**Provided data**
-- pv_equiv track=rewrite | github.com/gustavodsf/audio-process | audio_classify/src/pre_process_youtube.py | join_class_with_file
-- ===== SOURCE A (Python) =====
-- def join_class_with_file(file_name, class_name):
--   new_list = []
--   for key in file_name.keys():
--     file = {
--       "name": key,
--       "path": file_name[key][-1],
--       "class": ""
--     }
--     for ckey in class_name.keys():
--       if ckey in file_name[key]:
--         if file["class"] == "":
--           file["class"] = class_name[ckey][2]
--         elif file["class"] == "Music":
--           file["class"] = class_name[ckey][2]
--     new_list.append(file)
--   return new_list
-- ===== SOURCE B (Python) =====
-- def join_class_with_file(file_name, class_name):
--     result = []
--     for key in file_name:
--         vals = [class_name[ckey][2] for ckey in class_name if ckey in file_name[key]]
--         cls = next((v for v in vals if v not in ("", "Music")), vals[-1] if vals else "")
--         result.append({"name": key, "path": file_name[key][-1], "class": cls})
--     return result
-- ===== Notes on version B (the rewrite author's own statement) =====
-- stated objective: simpler
-- what changed: Replaces A's stateful overwrite-the-class loop (a dict field mutated under ''/'Music' guards) with a gather-then-select decomposition: collect all matching class values in one comprehension, then pick the first value outside {'', 'Music'}, falling back to the last match (or '').
import Mathlib
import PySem

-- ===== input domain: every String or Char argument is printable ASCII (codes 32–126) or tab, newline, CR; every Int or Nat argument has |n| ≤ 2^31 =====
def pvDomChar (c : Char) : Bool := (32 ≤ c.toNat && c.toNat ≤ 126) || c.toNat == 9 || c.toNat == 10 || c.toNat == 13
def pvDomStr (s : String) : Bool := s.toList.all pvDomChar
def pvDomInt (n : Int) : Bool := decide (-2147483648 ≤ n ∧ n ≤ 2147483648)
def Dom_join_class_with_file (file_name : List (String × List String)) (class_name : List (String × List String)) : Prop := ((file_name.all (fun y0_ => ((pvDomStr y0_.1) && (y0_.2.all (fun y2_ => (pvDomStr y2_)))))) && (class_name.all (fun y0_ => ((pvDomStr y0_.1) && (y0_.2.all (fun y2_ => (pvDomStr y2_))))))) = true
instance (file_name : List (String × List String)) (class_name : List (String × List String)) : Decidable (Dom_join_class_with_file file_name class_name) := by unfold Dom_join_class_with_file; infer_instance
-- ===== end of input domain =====

-- B replaces A's stateful class-overwrite loop with a gather-then-select decomposition (same cost, simpler).


-- ===== PORT A =====
def join_class_with_file (file_name : List (String × List String)) (class_name : List (String × List String)) : List (List (String × String)) :=
  let fd := PySem.Dict.ofList file_name
  let cd := PySem.Dict.ofList class_name
  (fd.keys).foldl (fun new_list key =>
    let fv := fd.getD key []
    -- file = {"name": key, "path": file_name[key][-1], "class": ""}   (pyGetD (-1): Pre_ keeps value lists nonempty)
    let file : PySem.Dict String String :=
      PySem.Dict.mk [("name", key), ("path", PySem.List.pyGetD fv (-1) ""), ("class", "")]
    let file := (cd.keys).foldl (fun file ckey =>
      if fv.contains ckey then
        if file.getD "class" "" == "" then
          file.insert "class" (PySem.List.pyGetD (cd.getD ckey []) 2 "")
        else if file.getD "class" "" == "Music" then
          file.insert "class" (PySem.List.pyGetD (cd.getD ckey []) 2 "")
        else file
      else file) file
    new_list ++ [file.items]) []

-- ===== PORT B =====
def join_class_with_file_alt (file_name : List (String × List String)) (class_name : List (String × List String)) : List (List (String × String)) :=
  let fd := PySem.Dict.ofList file_name
  let cd := PySem.Dict.ofList class_name
  (fd.keys).foldl (fun result key =>
    let fv := fd.getD key []
    let vals := ((cd.keys).filter (fun ckey => fv.contains ckey)).map
      (fun ckey => PySem.List.pyGetD (cd.getD ckey []) 2 "")
    -- next((v for v in vals if v not in ("", "Music")), vals[-1] if vals else "")
    let cls := (vals.find? (fun v => !(v == "" || v == "Music"))).getD ((vals.getLast?).getD "")
    result ++ [[("name", key), ("path", PySem.List.pyGetD fv (-1) ""), ("class", cls)]]) []

-- ===== PRECONDITION & SPEC =====
-- Pre_ excludes exactly the inputs where Python A raises: a file whose value list is empty
-- (file_name[key][-1] -> IndexError) or a matching class entry with fewer than 3 values
-- (class_name[ckey][2] -> IndexError).
def Pre_join_class_with_file (file_name : List (String × List String)) (class_name : List (String × List String)) : Prop :=
  ∀ p ∈ (PySem.Dict.ofList file_name).items, p.2 ≠ [] ∧
    ∀ q ∈ (PySem.Dict.ofList class_name).items, q.1 ∈ p.2 → 2 < q.2.length
instance (file_name : List (String × List String)) (class_name : List (String × List String)) : Decidable (Pre_join_class_with_file file_name class_name) := by unfold Pre_join_class_with_file; infer_instance
def pvWitness_join_class_with_file : (List (String × List String)) × (List (String × List String)) :=
  ([("f1", ["x", "p1"]), ("f2", ["Music", "x", "p2"])], [("x", ["a", "b", "Rock"]), ("Music", ["a", "b", "Music"])])
def Spec_join_class_with_file (file_name : List (String × List String)) (class_name : List (String × List String)) (out : List (List (String × String))) : Prop := out = join_class_with_file_alt file_name class_name
instance (file_name : List (String × List String)) (class_name : List (String × List String)) (out : List (List (String × String))) : Decidable (Spec_join_class_with_file file_name class_name out) := by unfold Spec_join_class_with_file; infer_instance

-- ===== CLAIM (what is proved, stated in full; the proofs are below) =====
def Claim_equal_join_class_with_file : Prop := ∀ (file_name : List (String × List String)) (class_name : List (String × List String)), Dom_join_class_with_file file_name class_name → Pre_join_class_with_file file_name class_name → Spec_join_class_with_file file_name class_name (join_class_with_file file_name class_name)

-- ===== LEMMAS AND PROOFS =====

-- A's inner loop keeps the file dict shaped [("name",k),("path",p),("class",st)]: inserting at "class" only rewrites st.
theorem jc_insert_class (k p c c' : String) :
    (PySem.Dict.mk [("name", k), ("path", p), ("class", c)]).insert "class" c'
      = PySem.Dict.mk [("name", k), ("path", p), ("class", c')] := by
  apply PySem.Dict.ext
  simp [PySem.Dict.items_insert]

theorem jc_getD_class (k p c : String) :
    (PySem.Dict.mk [("name", k), ("path", p), ("class", c)]).getD "class" "" = c := by
  simp [PySem.Dict.getD_eq_get?_getD, PySem.Dict.get?_mk_cons]

-- A's inner fold over the dict state is the same fold on the "class" string alone.
theorem jc_inner_dict (fv : List String) (f : String → String) (cks : List String) (k p st : String) :
    cks.foldl (fun file ckey =>
      if fv.contains ckey then
        if file.getD "class" "" == "" then file.insert "class" (f ckey)
        else if file.getD "class" "" == "Music" then file.insert "class" (f ckey)
        else file
      else file) (PySem.Dict.mk [("name", k), ("path", p), ("class", st)])
    = PySem.Dict.mk [("name", k), ("path", p), ("class",
        cks.foldl (fun st ckey =>
          if fv.contains ckey then
            if st == "" then f ckey else if st == "Music" then f ckey else st
          else st) st)] := by
  induction cks generalizing st with
  | nil => rfl
  | cons c rest ih =>
      simp only [List.foldl_cons, jc_getD_class, jc_insert_class]
      by_cases h : fv.contains c
      · simp only [h, if_true]
        by_cases h1 : (st == "" : Bool) = true
        · simp only [h1, if_true, ih]
        · simp only [Bool.not_eq_true] at h1
          simp only [h1, Bool.false_eq_true, if_false]
          by_cases h2 : (st == "Music" : Bool) = true
          · simp only [h2, if_true, ih]
          · simp only [Bool.not_eq_true] at h2
            simp only [h2, Bool.false_eq_true, if_false, ih]
      · simp only [h, Bool.false_eq_true, if_false, ih]

-- The matching values alone drive A's state machine: non-matching keys are skipped.
theorem jc_fold_vals (fv : List String) (f : String → String) (cks : List String) (st : String) :
    cks.foldl (fun st ckey =>
      if fv.contains ckey then
        if st == "" then f ckey else if st == "Music" then f ckey else st
      else st) st
    = ((cks.filter (fun ckey => fv.contains ckey)).map f).foldl
        (fun st v => if st == "" then v else if st == "Music" then v else st) st := by
  induction cks generalizing st with
  | nil => rfl
  | cons c rest ih =>
      by_cases h : fv.contains c
      · simp only [List.foldl_cons, h, if_true, List.filter_cons_of_pos h, List.map_cons, ih]
      · have hcf : fv.contains c = false := by simpa using h
        simp only [List.foldl_cons, List.filter_cons, hcf, Bool.false_eq_true, if_false, ih]

-- The state machine started at st equals B's select over the gathered values.
theorem jc_select (vals : List String) (st : String) :
    vals.foldl (fun st v => if st == "" then v else if st == "Music" then v else st) st
    = (if (st == "" || st == "Music" : Bool) then
        (vals.find? (fun v => !(v == "" || v == "Music"))).getD ((vals.getLast?).getD st)
      else st) := by
  induction vals generalizing st with
  | nil =>
      by_cases h : ((st == "" || st == "Music") : Bool) = true
      · simp only [List.foldl_nil, h, if_true, List.find?_nil, List.getLast?_nil,
          Option.getD_none]
      · simp only [Bool.not_eq_true] at h
        simp only [List.foldl_nil, h, Bool.false_eq_true, if_false]
  | cons v vr ih =>
      by_cases hg : ((st == "" || st == "Music") : Bool) = true
      · have hstep : (if st == "" then v else if st == "Music" then v else st) = v := by
          rcases Bool.or_eq_true_iff.mp hg with h1 | h1
          · simp [h1]
          · by_cases h0 : (st == "" : Bool) = true
            · simp [h0]
            · simp only [Bool.not_eq_true] at h0
              simp [h0, h1]
        simp only [List.foldl_cons, hstep, ih, hg, if_true]
        by_cases hv : ((v == "" || v == "Music") : Bool) = true
        · rw [List.find?_cons_of_neg (by simp [hv])]
          simp only [hv, if_true]
          cases hf : vr.find? (fun v => !(v == "" || v == "Music")) with
          | some w => simp
          | none =>
              simp only [Option.getD_none]
              cases vr with
              | nil => simp
              | cons w wr =>
                  obtain ⟨x, hx⟩ := Option.isSome_iff_exists.mp
                    (List.getLast?_isSome.mpr (List.cons_ne_nil w wr))
                  rw [List.getLast?_cons_cons, hx]
                  simp
        · simp only [Bool.not_eq_true] at hv
          rw [List.find?_cons_of_pos (by simp [hv])]
          simp [hv]
      · simp only [Bool.not_eq_true] at hg
        have h1 : (st == "") = false := by
          rcases h : (st == "" : Bool) with _ | _
          · rfl
          · rw [h] at hg; simp at hg
        have h2 : (st == "Music") = false := by
          rcases h : (st == "Music" : Bool) with _ | _
          · rfl
          · rw [h] at hg; simp at hg
        simp only [List.foldl_cons, h1, h2, Bool.or_self, Bool.false_eq_true, if_false, ih]

-- ===== VERDICT (by name: the statement is the Claim_ definition above) =====
theorem join_class_with_file_spec : Claim_equal_join_class_with_file := by
  intro file_name class_name _ _
  unfold Spec_join_class_with_file join_class_with_file join_class_with_file_alt
  apply PySem.List.foldl_congr_mem
  intro acc key _
  simp only [jc_inner_dict, jc_fold_vals, jc_select]
  rfl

**What is expected**
Of the entries listed above, reproduce only the lines starting at the line containing "new_list ++ [file.items]) []" and ending at the line containing "(fun ckey => PySem.List.pyGetD". Include both, exactly as they stand.

**Task solution**
    new_list ++ [file.items]) []

-- ===== PORT B =====
def join_class_with_file_alt (file_name : List (String × List String)) (class_name : List (String × List String)) : List (List (String × String)) :=
  let fd := PySem.Dict.ofList file_name
  let cd := PySem.Dict.ofList class_name
  (fd.keys).foldl (fun result key =>
    let fv := fd.getD key []
    let vals := ((cd.keys).filter (fun ckey => fv.contains ckey)).map
      (fun ckey => PySem.List.pyGetD (cd.getD ckey []) 2 "")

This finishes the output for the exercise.